# Task to carry out:
In the entries below, how many lines hold the string "stated"? Give only the number.

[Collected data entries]
▬▬▬▬▬▬
-- pv_equiv track=rewrite | github.com/Swixixle/Sweeps_Intel | src/intel/infra_denylist.py | filter_signal_mx_hosts
-- ===== SOURCE A (Python) =====
-- NOISE_MX_SUFFIXES: frozenset[str] = frozenset({
--     "google.com",
--     "googlemail.com",
--     "outlook.com",
--     "mail.protection.outlook.com",
-- })
--
-- def _suffix_matches(host: str, suffix: str) -> bool:
--     return host == suffix or host.endswith("." + suffix)
--
-- def is_noise_mx(host: str) -> bool:
--     """Return True if this MX host matches any denylist entry."""
--     host_lower = (host or "").lower().strip().rstrip(".")
--     if not host_lower:
--         return False
--     for suffix in NOISE_MX_SUFFIXES:
--         if _suffix_matches(host_lower, suffix):
--             return True
--     return False
--
-- def filter_signal_mx_hosts(mx_records: list[dict]) -> list[str]:
--     """Extract MX hostnames, filter out noise, drop the RFC 7505 null MX (host='.')."""
--     out = []
--     for rec in mx_records or []:
--         host = (rec.get("host") or "").strip()
--         if not host or host == ".":
--             continue
--         if is_noise_mx(host):
--             continue
--         out.append(host)
--     return out
-- ===== SOURCE B (Python) =====
-- NOISE_MX_SUFFIXES: frozenset[str] = frozenset({
--     "google.com",
--     "googlemail.com",
--     "outlook.com",
--     "mail.protection.outlook.com",
-- })
--
-- def _is_noise_mx(host: str) -> bool:
--     """Noise iff the set of dot-boundary suffixes of the normalized host
--     meets the denylist (replaces the per-suffix endswith scan)."""
--     hl = host.lower().strip().rstrip(".")
--     suffixes = {hl}
--     for i, ch in enumerate(hl):
--         if ch == ".":
--             suffixes.add(hl[i + 1:])
--     return not suffixes.isdisjoint(NOISE_MX_SUFFIXES)
--
-- def filter_signal_mx_hosts(mx_records: list[dict]) -> list[str]:
--     hosts = [(rec.get("host") or "").strip() for rec in (mx_records or [])]
--     return [h for h in hosts if h and h != "." and not _is_noise_mx(h)]
-- ===== Notes on version B (the rewrite author's own statement) =====
-- stated objective: alternative
-- what changed: The noise test now builds the set of dot-boundary suffixes of the normalized host once and intersects it with the denylist set, instead of scanning the denylist with a per-entry endswith check; the outer loop becomes a map + filter comprehension.
import Mathlib
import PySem

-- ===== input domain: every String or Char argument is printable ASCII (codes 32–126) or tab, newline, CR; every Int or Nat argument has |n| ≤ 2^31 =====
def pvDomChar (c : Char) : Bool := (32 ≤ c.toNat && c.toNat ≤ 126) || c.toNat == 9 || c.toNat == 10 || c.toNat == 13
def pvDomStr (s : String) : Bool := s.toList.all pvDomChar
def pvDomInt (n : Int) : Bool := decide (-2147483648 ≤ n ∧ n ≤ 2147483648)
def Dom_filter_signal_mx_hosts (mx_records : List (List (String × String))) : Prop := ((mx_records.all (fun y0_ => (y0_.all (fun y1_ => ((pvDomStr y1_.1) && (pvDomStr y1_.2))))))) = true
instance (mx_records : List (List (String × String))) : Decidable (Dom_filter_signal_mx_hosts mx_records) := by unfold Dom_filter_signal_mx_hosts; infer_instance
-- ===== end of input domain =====

-- B replaces A's per-denylist-entry endswith scan by building the set of dot-boundary
-- suffixes of the normalized host once and intersecting it with the denylist set
-- (objective: alternative algorithm; return value only, neither version mutates its input).

-- .rstrip(".") ported by hand (exact: removes exactly the trailing '.' characters); shared
-- by both ports because both Pythons contain the same .rstrip(".") call.
def pvRstripDot (cs : List Char) : List Char := (cs.reverse.dropWhile (fun c => c == '.')).reverse

-- ===== PORT A =====
-- frozenset NOISE_MX_SUFFIXES (distinct literals, held at the List Char level)
def pvNoiseA : PySem.Set (List Char) :=
  PySem.Set.ofList ["google.com".toList, "googlemail.com".toList,
                    "outlook.com".toList, "mail.protection.outlook.com".toList]

def pv_suffix_matches (host suffix : List Char) : Bool :=
  host == suffix || PySem.Chars.endswith host ('.' :: suffix)

-- the loop 'for suffix in frozenset: if match: return True' is an any over the set
-- (the result is order-independent, so the frozenset iteration order does not matter)
def pv_is_noise_mx (host : String) : Bool :=
  let host_lower := pvRstripDot (PySem.Chars.strip (PySem.Chars.lower host.toList))
  if host_lower.isEmpty then false
  else pvNoiseA.any (fun suffix => pv_suffix_matches host_lower suffix)

def filter_signal_mx_hosts (mx_records : List (List (String × String))) : List String :=
  mx_records.foldl (fun out rec =>
    -- host = (rec.get("host") or "").strip(); a missing key and a stored "" both give ""
    let host := PySem.Str.strip (PySem.Dict.getD (PySem.Dict.ofList rec) "host" "")
    if host == "" || host == "." then out
    else if pv_is_noise_mx host then out
    else out ++ [host]) []

-- ===== PORT B =====
def pvNoiseB : PySem.Set (List Char) :=
  PySem.Set.ofList ["google.com".toList, "googlemail.com".toList,
                    "outlook.com".toList, "mail.protection.outlook.com".toList]

def alt_is_noise_mx (host : String) : Bool :=
  let hl := pvRstripDot (PySem.Chars.strip (PySem.Chars.lower host.toList))
  -- suffixes = {hl}; for i, ch in enumerate(hl): if ch == ".": suffixes.add(hl[i+1:])
  let suffixes := (PySem.List.enumerate hl 0).foldl
    (fun s p => if p.2 == '.' then PySem.Set.add s (PySem.Chars.slice hl (some (p.1 + 1)) none) else s)
    (PySem.Set.ofList [hl])
  !(PySem.Set.isdisjoint suffixes pvNoiseB)

def filter_signal_mx_hosts_alt (mx_records : List (List (String × String))) : List String :=
  let hosts := mx_records.map (fun rec => PySem.Str.strip (PySem.Dict.getD (PySem.Dict.ofList rec) "host" ""))
  hosts.filter (fun h => !(h == "") && !(h == ".") && !alt_is_noise_mx h)

-- ===== PRECONDITION & SPEC =====
def Spec_filter_signal_mx_hosts (mx_records : List (List (String × String))) (out : List String) : Prop := out = filter_signal_mx_hosts_alt mx_records
instance (mx_records : List (List (String × String))) (out : List String) : Decidable (Spec_filter_signal_mx_hosts mx_records out) := by unfold Spec_filter_signal_mx_hosts; infer_instance

-- ===== CLAIM (what is proved, stated in full; the proofs are below) =====
def Claim_equal_filter_signal_mx_hosts : Prop := ∀ (mx_records : List (List (String × String))), Dom_filter_signal_mx_hosts mx_records → Spec_filter_signal_mx_hosts mx_records (filter_signal_mx_hosts mx_records)

-- ===== LEMMAS AND PROOFS =====

-- a char list ends with '.'++s iff s is the tail after some '.' in it
theorem pv_dot_suffix_iff (hl s : List Char) :
    ('.' :: s) <:+ hl ↔ ∃ k, ∃ _ : k < hl.length, hl[k] = '.' ∧ s = hl.drop (k + 1) := by
  constructor
  · rintro ⟨t, ht⟩
    have hlen : t.length < hl.length := by subst ht; simp
    refine ⟨t.length, hlen, ?_, ?_⟩
    · have h2 : hl[t.length]? = some '.' := by rw [← ht]; simp
      simpa [List.getElem?_eq_getElem hlen] using h2
    · have := congrArg (List.drop (t.length + 1)) ht
      simpa using this
  · rintro ⟨k, hk, hdot, hs⟩
    have hdrop : hl.drop k = hl[k] :: hl.drop (k + 1) := List.drop_eq_getElem_cons hk
    rw [hs, ← hdot, ← hdrop]
    exact List.drop_suffix k hl

-- membership through B's suffix-collecting foldl, for a general conditional add loop
theorem pv_mem_foldl_add {α : Type} [BEq α] [LawfulBEq α]
    (l : List (Int × Char)) (f : Int × Char → α) (init : PySem.Set α) (x : α) :
    x ∈ l.foldl (fun s p => if p.2 == '.' then PySem.Set.add s (f p) else s) init ↔
      x ∈ init ∨ ∃ p ∈ l, p.2 = '.' ∧ x = f p := by
  induction l generalizing init with
  | nil => simp
  | cons p l ih =>
    simp only [List.foldl_cons]
    by_cases hp : p.2 = '.'
    · rw [if_pos (by simp [hp]), ih]
      simp only [List.mem_cons, PySem.Set.mem_add]
      constructor
      · rintro (⟨h|h⟩|⟨q,hq,hd,hx⟩)
        · exact Or.inl h
        · exact Or.inr ⟨p, Or.inl rfl, hp, h⟩
        · exact Or.inr ⟨q, Or.inr hq, hd, hx⟩
      · rintro (h|⟨q,hq|hq,hd,hx⟩)
        · exact Or.inl (Or.inl h)
        · exact Or.inl (Or.inr (by rw [hx, hq]))
        · exact Or.inr ⟨q, hq, hd, hx⟩
    · rw [if_neg (by simp [hp]), ih]
      simp only [List.mem_cons]
      constructor
      · rintro (h|⟨q,hq,hd,hx⟩)
        · exact Or.inl h
        · exact Or.inr ⟨q, Or.inr hq, hd, hx⟩
      · rintro (h|⟨q,hq|hq,hd,hx⟩)
        · exact Or.inl h
        · exact absurd (hq ▸ hd) hp
        · exact Or.inr ⟨q, hq, hd, hx⟩

-- the set built by B's loop holds exactly hl and its dot-boundary suffixes
theorem pv_mem_suffixes (hl x : List Char) :
    x ∈ (PySem.List.enumerate hl 0).foldl
        (fun s p => if p.2 == '.' then PySem.Set.add s (PySem.Chars.slice hl (some (p.1 + 1)) none) else s)
        (PySem.Set.ofList [hl]) ↔ x = hl ∨ ('.' :: x) <:+ hl := by
  rw [pv_mem_foldl_add, pv_dot_suffix_iff]
  constructor
  · rintro (h | ⟨p, hp, hdot, hx⟩)
    · left; simpa [PySem.Set.mem_ofList] using h
    · right
      rcases (PySem.List.mem_enumerate_iff hl 0 p).1 hp with ⟨k, hk, rfl⟩
      refine ⟨k, hk, by simpa using hdot, ?_⟩
      have hcast : ((0 : Int) + (k : Int) + 1) = ((k + 1 : Nat) : Int) := by push_cast; ring
      simp only at hx
      rw [hx, hcast]
      simp only [PySem.Chars.slice_eq_listSlice]
      exact PySem.List.slice_from_natCast hl (k+1)
  · rintro (rfl | ⟨k, hk, hdot, hx⟩)
    · left; simp [PySem.Set.mem_ofList]
    · right
      refine ⟨((0 : Int) + (k : Int), hl[k]), (PySem.List.mem_enumerate_iff hl 0 _).2 ⟨k, hk, rfl⟩, hdot, ?_⟩
      have hcast : ((0 : Int) + (k : Int) + 1) = ((k + 1 : Nat) : Int) := by push_cast; ring
      simp only [hcast]
      rw [hx]
      simp only [PySem.Chars.slice_eq_listSlice]
      exact (PySem.List.slice_from_natCast hl (k+1)).symm

theorem pv_noiseA_ne_nil : ∀ x ∈ pvNoiseA, x ≠ [] := by decide

-- the two noise tests agree on every host
theorem pv_noise_eq (host : String) : pv_is_noise_mx host = alt_is_noise_mx host := by
  unfold pv_is_noise_mx alt_is_noise_mx
  set hl := pvRstripDot (PySem.Chars.strip (PySem.Chars.lower host.toList)) with hhl
  clear_value hl
  have hBA : pvNoiseB = pvNoiseA := rfl
  rw [Bool.eq_iff_iff, Bool.not_eq_true']
  rw [← Bool.not_eq_true (PySem.Set.isdisjoint _ _), PySem.Set.isdisjoint_iff]
  push Not
  by_cases hE : hl.isEmpty
  · have hnil : hl = [] := by simpa using hE
    subst hnil
    simp only [List.isEmpty_nil, if_true]
    constructor
    · intro h; exact (Bool.false_ne_true h).elim
    · rintro ⟨x, hx, hxB⟩
      rcases (pv_mem_suffixes _ _).1 hx with rfl | ⟨t, ht⟩
      · exact absurd rfl (pv_noiseA_ne_nil _ (hBA ▸ hxB))
      · exact absurd (congrArg List.length ht) (by simp)
  · rw [if_neg (by simpa using hE)]
    constructor
    · intro h
      rcases List.any_eq_true.1 h with ⟨s, hs, hmatch⟩
      have hm : hl = s ∨ ('.' :: s) <:+ hl := by
        simpa [pv_suffix_matches, PySem.Chars.endswith_iff] using hmatch
      rcases hm with heq | hend
      · exact ⟨s, (pv_mem_suffixes _ _).2 (Or.inl heq.symm), hBA ▸ hs⟩
      · exact ⟨s, (pv_mem_suffixes _ _).2 (Or.inr hend), hBA ▸ hs⟩
    · rintro ⟨x, hx, hxB⟩
      rcases (pv_mem_suffixes _ _).1 hx with rfl | hsuf
      · exact List.any_eq_true.2 ⟨_, hBA ▸ hxB, by simp [pv_suffix_matches]⟩
      · exact List.any_eq_true.2 ⟨x, hBA ▸ hxB, by
          simp [pv_suffix_matches, PySem.Chars.endswith_iff, hsuf]⟩

-- A's accumulating loop equals B's map-then-filter
theorem pv_outer (l : List (List (String × String))) (acc : List String) :
    l.foldl (fun out rec =>
      let host := PySem.Str.strip (PySem.Dict.getD (PySem.Dict.ofList rec) "host" "")
      if host == "" || host == "." then out
      else if pv_is_noise_mx host then out
      else out ++ [host]) acc
    = acc ++ (l.map (fun rec => PySem.Str.strip (PySem.Dict.getD (PySem.Dict.ofList rec) "host" ""))).filter
        (fun h => !(h == "") && !(h == ".") && !alt_is_noise_mx h) := by
  induction l generalizing acc with
  | nil => simp
  | cons rec l ih =>
    simp only [List.foldl_cons, List.map_cons, List.filter_cons]
    rw [ih]
    set h := PySem.Str.strip (PySem.Dict.getD (PySem.Dict.ofList rec) "host" "") with hh
    rw [← pv_noise_eq h]
    cases h1 : (h == "") <;> cases h2 : (h == ".") <;> cases h3 : pv_is_noise_mx h <;>
      simp [h1, h2, h3]

-- ===== VERDICT (by name: the statement is the Claim_ definition above) =====
theorem filter_signal_mx_hosts_spec : Claim_equal_filter_signal_mx_hosts := by
  intro mx _
  unfold Spec_filter_signal_mx_hosts filter_signal_mx_hosts filter_signal_mx_hosts_alt
  simpa using pv_outer mx []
▬▬▬▬▬▬
# Response to this task:
2